Dal Dipartimento Previdenza e Welfare, FISAC Torino Piemonte (click qui per il testo in formato pdf per la stampa): La Legge 10/2011 meglio conosciuta come “mille proroghe” ha confermato, nonostante le rassicurazioni fornite a più riprese dal governo, i tagli alla sanità e allo stato sociale previsti dalla manovra estiva (L. 122/2010) e dalla “Legge di Stabilità” (L.220/2010). Questa decisione da un lato mette a rischio il mantenimento dei Livelli Essenziali di assistenza sanitaria e sociale e dall’altro, per effetto della drastica riduzione dei finanziamenti erogati nel welfare, rallenta la ripresa economica e di conseguenza ritarda l’uscita dell’Italia dalla crisi. Vediamo in dettaglio di cosa si tratta:

SANITA’

I tagli ammontano nel 2011 a 1.504,5 milioni di euro che significa

  • ridurre del 50% le spese per la formazione del personale socio-sanitario
  • ridurre del 50% il personale “precario”
  • tagliare gli indennizzi previsti per le persone danneggiate da trasfusioni e vaccinazioni
  • sottrarre 23 milioni di euro al fondo di cura dei malati oncologici (per rimborsare le federazioni sportive e le quote latte)

POLITICHE SOCIALI

Ai pesanti tagli già effettuati dal Governo nel 2010, assistiamo nel 2011 a una ulteriore diminuzione delle risorse stanziate per finanziare le politiche assistenziali. L’obiettivo è quello, illustrato con chiarezza nel “Libro Bianco” fortemente voluto dal Ministro Sacconi, di arrivare a un progressivo disimpegno dello Stato dalle politiche sociali.

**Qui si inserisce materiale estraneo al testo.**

-- pv_equiv track=rewrite | github.com/fip-lab/DESIGN | baseline/dataset_ks_absa.py | _specific_dish_or_drink
-- ===== SOURCE A (Python) =====
-- def _specific_dish_or_drink(user_query, vocab_list):
--     is_specific_dish_or_drink = False
--     matched_entities = []
--     for word in vocab_list:
--         # 直接匹配
--         if word.lower() in user_query.lower() and word not in matched_entities:
--             matched_entities.append(word)
--     if matched_entities:
--         is_specific_dish_or_drink = True
--     return is_specific_dish_or_drink, matched_entities
-- ===== SOURCE B (Python) =====
-- def _specific_dish_or_drink(user_query, vocab_list):
--     q = user_query.lower()
--     lengths = {len(w) for w in vocab_list}
--     subs = {q[i:i + L] for L in lengths for i in range(len(q) - L + 1)}
--     matched_entities = [w for w in dict.fromkeys(vocab_list) if w.lower() in subs]
--     return bool(matched_entities), matched_entities
-- ===== Notes on version B (the rewrite author's own statement) =====
-- stated objective: faster
-- what changed: B precomputes a hash set of all substrings of the lowered query whose length occurs among the vocab words, then selects the deduplicated vocab words by a single O(1)-amortized set lookup each, instead of A's per-word substring search over the re-lowered query with a linear scan of the growing result list for deduplication.
import Mathlib
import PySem

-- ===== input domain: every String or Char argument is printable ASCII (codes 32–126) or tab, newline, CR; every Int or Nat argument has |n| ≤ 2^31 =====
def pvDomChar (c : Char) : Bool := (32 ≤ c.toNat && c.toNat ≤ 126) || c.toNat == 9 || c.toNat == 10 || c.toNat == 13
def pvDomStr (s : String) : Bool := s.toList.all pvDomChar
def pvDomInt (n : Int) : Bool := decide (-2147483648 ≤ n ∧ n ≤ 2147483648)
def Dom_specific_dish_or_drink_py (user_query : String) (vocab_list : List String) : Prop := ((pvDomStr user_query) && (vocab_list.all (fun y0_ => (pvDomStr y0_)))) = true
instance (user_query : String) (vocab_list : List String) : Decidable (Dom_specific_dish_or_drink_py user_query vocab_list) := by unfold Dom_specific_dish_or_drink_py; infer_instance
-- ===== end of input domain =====

-- B precomputes the set of all query substrings whose length occurs in the vocabulary, then keeps
-- each distinct vocab word by a plain set lookup instead of A's per-word substring search over the
-- query with a scan of the growing result list (objective: alternative).

-- ===== PORT A =====
def specific_dish_or_drink_py (user_query : String) (vocab_list : List String) : Bool × List String :=
  -- is_specific_dish_or_drink = False; matched_entities = []; for word in vocab_list: …
  let matched_entities : List String :=
    vocab_list.foldl
      (fun acc word =>
        if PySem.Str.isIn (PySem.Str.lower word) (PySem.Str.lower user_query) && !(acc.contains word)
        then acc ++ [word] else acc)
      []
  let is_specific_dish_or_drink : Bool := if matched_entities.isEmpty then false else true
  (is_specific_dish_or_drink, matched_entities)

-- ===== PORT B =====
def specific_dish_or_drink_py_alt (user_query : String) (vocab_list : List String) : Bool × List String :=
  let q := (PySem.Str.lower user_query).toList
  -- lengths = {len(w) for w in vocab_list}
  let lengths : List Nat := PySem.Set.ofList (vocab_list.map (fun w => w.toList.length))
  -- subs = {q[i:i+L] for L in lengths for i in range(len(q) - L + 1)}
  -- q[i:i+L] with natural i, L is (q.drop i).take L (PySem.List.slice_natCast_add is exact here);
  -- Python's range(len(q) - L + 1) enumerates 0 … clamped to empty when L > len(q): exactly List.range (q.length + 1 - L) in Nat arithmetic.
  let subs : List (List Char) :=
    PySem.Set.ofList (lengths.flatMap (fun L => (List.range (q.length + 1 - L)).map (fun i => (q.drop i).take L)))
  let matched_entities :=
    (PySem.List.dedup vocab_list).filter (fun w => subs.contains (PySem.Str.lower w).toList)
  (!matched_entities.isEmpty, matched_entities)

-- ===== PRECONDITION & SPEC =====
def Spec_specific_dish_or_drink_py (user_query : String) (vocab_list : List String) (out : Bool × List String) : Prop := out = specific_dish_or_drink_py_alt user_query vocab_list
instance (user_query : String) (vocab_list : List String) (out : Bool × List String) : Decidable (Spec_specific_dish_or_drink_py user_query vocab_list out) := by unfold Spec_specific_dish_or_drink_py; infer_instance

-- ===== CLAIM (what is proved, stated in full; the proofs are below) =====
def Claim_equal_specific_dish_or_drink_py : Prop := ∀ (user_query : String) (vocab_list : List String), Dom_specific_dish_or_drink_py user_query vocab_list → Spec_specific_dish_or_drink_py user_query vocab_list (specific_dish_or_drink_py user_query vocab_list)

-- ===== LEMMAS AND PROOFS =====

-- A's loop step equals "Set.add when the word matches, else skip".
theorem pvStepEqSetAdd (p : String → Bool) (acc : List String) (word : String) :
    (if p word && !(acc.contains word) then acc ++ [word] else acc)
      = (if p word then PySem.Set.add acc word else acc) := by
  by_cases hp : p word = true
  · by_cases hc : acc.contains word = true
    · simp [hp, PySem.Set.add, PySem.Set.contains]
    · simp [hp, PySem.Set.add, PySem.Set.contains]
  · simp [hp]

-- filter commutes with the Set.add fold (hence with dedup).
theorem pvFilterFoldlAdd (p : String → Bool) (xs : List String) (acc : List String) :
    ((xs.foldl PySem.Set.add acc).filter p) = (xs.filter p).foldl PySem.Set.add (acc.filter p) := by
  induction xs generalizing acc with
  | nil => simp
  | cons x t ih =>
    simp only [List.foldl_cons]
    rw [ih]
    by_cases hp : p x = true
    · rw [List.filter_cons_of_pos hp, List.foldl_cons]
      congr 1
      by_cases hm : x ∈ acc
      · have hm' : x ∈ acc.filter p := List.mem_filter.mpr ⟨hm, hp⟩
        simp [PySem.Set.add, PySem.Set.contains, hm, hm']
      · have hm' : x ∉ acc.filter p := fun h => hm (List.mem_filter.mp h).1
        simp [PySem.Set.add, PySem.Set.contains, hm, hm', List.filter_append, hp]
    · rw [List.filter_cons_of_neg (by simpa using hp)]
      congr 1
      by_cases hm : x ∈ acc
      · simp [PySem.Set.add, PySem.Set.contains, hm]
      · simp [PySem.Set.add, PySem.Set.contains, hm, List.filter_append, hp]

-- A's loop result is the dedup'd vocabulary filtered by the match predicate.
theorem pvMatchedEq (p : String → Bool) (xs : List String) :
    xs.foldl (fun acc word => if p word && !(acc.contains word) then acc ++ [word] else acc) []
      = (PySem.List.dedup xs).filter p := by
  have h1 : xs.foldl (fun acc word => if p word && !(acc.contains word) then acc ++ [word] else acc) []
      = xs.foldl (fun acc word => if p word then PySem.Set.add acc word else acc) [] := by
    apply PySem.List.foldl_congr_mem
    intro acc word _
    exact pvStepEqSetAdd p acc word
  rw [h1, PySem.List.foldl_if_eq_foldl_filter]
  have := pvFilterFoldlAdd p xs []
  simp only [List.filter_nil] at this
  rw [PySem.List.dedup_eq_ofList, PySem.Set.ofList_eq_foldl, this]

-- Membership in B's substring pool is exactly "is an infix of the query", provided the length occurs.
theorem pvMemSubsIff (q wl : List Char) (lengths : List Nat) (hl : wl.length ∈ lengths) :
    (wl ∈ lengths.flatMap (fun L => (List.range (q.length + 1 - L)).map (fun i => (q.drop i).take L)))
      ↔ PySem.Chars.isIn wl q = true := by
  rw [← PySem.Chars.exists_prefix_drop_iff_isIn]
  constructor
  · rintro h
    rcases List.mem_flatMap.mp h with ⟨L, _, hm⟩
    rcases List.mem_map.mp hm with ⟨i, _, rfl⟩
    exact ⟨i, List.take_prefix _ _⟩
  · rintro ⟨j, hp⟩
    have heq : wl = (q.drop j).take wl.length := List.prefix_iff_eq_take.mp hp
    have hle : wl.length ≤ q.length - j := by
      have := hp.length_le
      simpa using this
    by_cases h0 : wl.length = 0
    · have : wl = [] := List.length_eq_zero_iff.mp h0
      apply List.mem_flatMap.mpr
      exact ⟨wl.length, hl, List.mem_map.mpr ⟨0, by simp [h0], by simp [this]⟩⟩
    · have hj : j < q.length + 1 - wl.length := by omega
      apply List.mem_flatMap.mpr
      exact ⟨wl.length, hl, List.mem_map.mpr ⟨j, List.mem_range.mpr hj, heq.symm⟩⟩

-- the returned pair: A's if-flag is Bool negation of isEmpty.
theorem pvPairShape (m : List String) : ((if m.isEmpty then false else true : Bool), m) = (!m.isEmpty, m) := by
  cases m <;> rfl

-- lowering a string keeps its length.
theorem pvLowerLen (w : String) : (PySem.Str.lower w).toList.length = w.toList.length := by
  simp [PySem.Str.toList_lower, PySem.Chars.lower]

-- ===== VERDICT (by name: the statement is the Claim_ definition above) =====
theorem specific_dish_or_drink_py_spec : Claim_equal_specific_dish_or_drink_py := by
  intro user_query vocab_list _
  unfold Spec_specific_dish_or_drink_py specific_dish_or_drink_py specific_dish_or_drink_py_alt
  simp only
  rw [pvMatchedEq (fun w => PySem.Str.isIn (PySem.Str.lower w) (PySem.Str.lower user_query))]
  have hfil :
      (PySem.List.dedup vocab_list).filter
        (fun w => PySem.Str.isIn (PySem.Str.lower w) (PySem.Str.lower user_query))
      = (PySem.List.dedup vocab_list).filter
        (fun w => (PySem.Set.ofList
            ((PySem.Set.ofList (vocab_list.map (fun w => w.toList.length)) : List Nat).flatMap
              (fun L => (List.range ((PySem.Str.lower user_query).toList.length + 1 - L)).map
                (fun i => (((PySem.Str.lower user_query).toList).drop i).take L)))).contains
            (PySem.Str.lower w).toList) := by
    apply List.filter_congr
    intro w hw
    have hwv : w ∈ vocab_list := (PySem.List.mem_dedup _ _).mp hw
    have hl : (PySem.Str.lower w).toList.length
        ∈ (PySem.Set.ofList (vocab_list.map (fun w => w.toList.length)) : List Nat) := by
      rw [PySem.Set.mem_ofList, pvLowerLen]
      exact List.mem_map.mpr ⟨w, hwv, rfl⟩
    have := pvMemSubsIff (PySem.Str.lower user_query).toList (PySem.Str.lower w).toList _ hl
    rw [← PySem.Set.mem_ofList] at this
    have hbridge : PySem.Str.isIn (PySem.Str.lower w) (PySem.Str.lower user_query)
        = PySem.Chars.isIn (PySem.Str.lower w).toList (PySem.Str.lower user_query).toList := by
      simp [pysem]
    rw [hbridge, Bool.eq_iff_iff, ← this]
    simp
  rw [hfil]
  exact pvPairShape _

I dati di seguito riportati sono assai significativi

  • il Fondo nazionale per le politiche sociali /FNPS) non finanzia più i diritti soggettivi (agevolazioni alle famiglie con portatori di handicap, assegni di maternità, assegni ai nuclei familiari) poiché queste fattispecie vengono adesso finanziate con appositi capitoli di spesa
  • il Fondo per la non autosufficienza (istituito nel 2007 dal governo Prodi) è stato di fatto cancellato, tenuto conto che nel 2011 le risorse stanziate sono pari a 0 (in precedenza ammontavano a 400 milioni di euro).
  • Il Fondo nazionale per le politiche della famiglia può contare per il 2011 su un finanziamento di 51,48 milioni di euro (nel 2008 era di 346 milioni di euro)
  • Il Fondo nazionale per le politiche giovanili può contare per il 2011 su un finanziamento di 12,8 milioni di euro (nel 2008 era di 137,4 milioni di euro)

Il decreto mille proroghe ha anche riproposto, un po’ a sorpresa, la “carta acquisti”, cioè una carta di pagamento prepagata utilizzabile per soddisfare esigenze di natura alimentare, energetica e sanitaria dei cittadini più poveri. Si tratta di una misura già dimostratasi in passato discutibile, non soltanto perché poco più della metà dei beneficiari previsti dal governo (circa un milione e trecentomila persone) ha ottenuto la carta acquisti del valore di 40 euro mensili, ma soprattutto per il suo carattere “compassionevole” e per la scelta di affidare a “enti benefici” non meglio definiti piuttosto che agli enti locali la gestione dei fondi (50 milioni di euro) stanziati per il 2011.

Allo scopo di contrastare questa politica del governo che rischia di ridimensionare drasticamente lo Stato sociale come lo abbiamo conosciuto finora, oltre che per ridare centralità al lavoro e allo sviluppo, contrastare il precariato, avere un modello contrattuale unitario e ridare fiducia ai giovani
la Cgil ha indetto lo sciopero generale per il prossimo 6 maggio.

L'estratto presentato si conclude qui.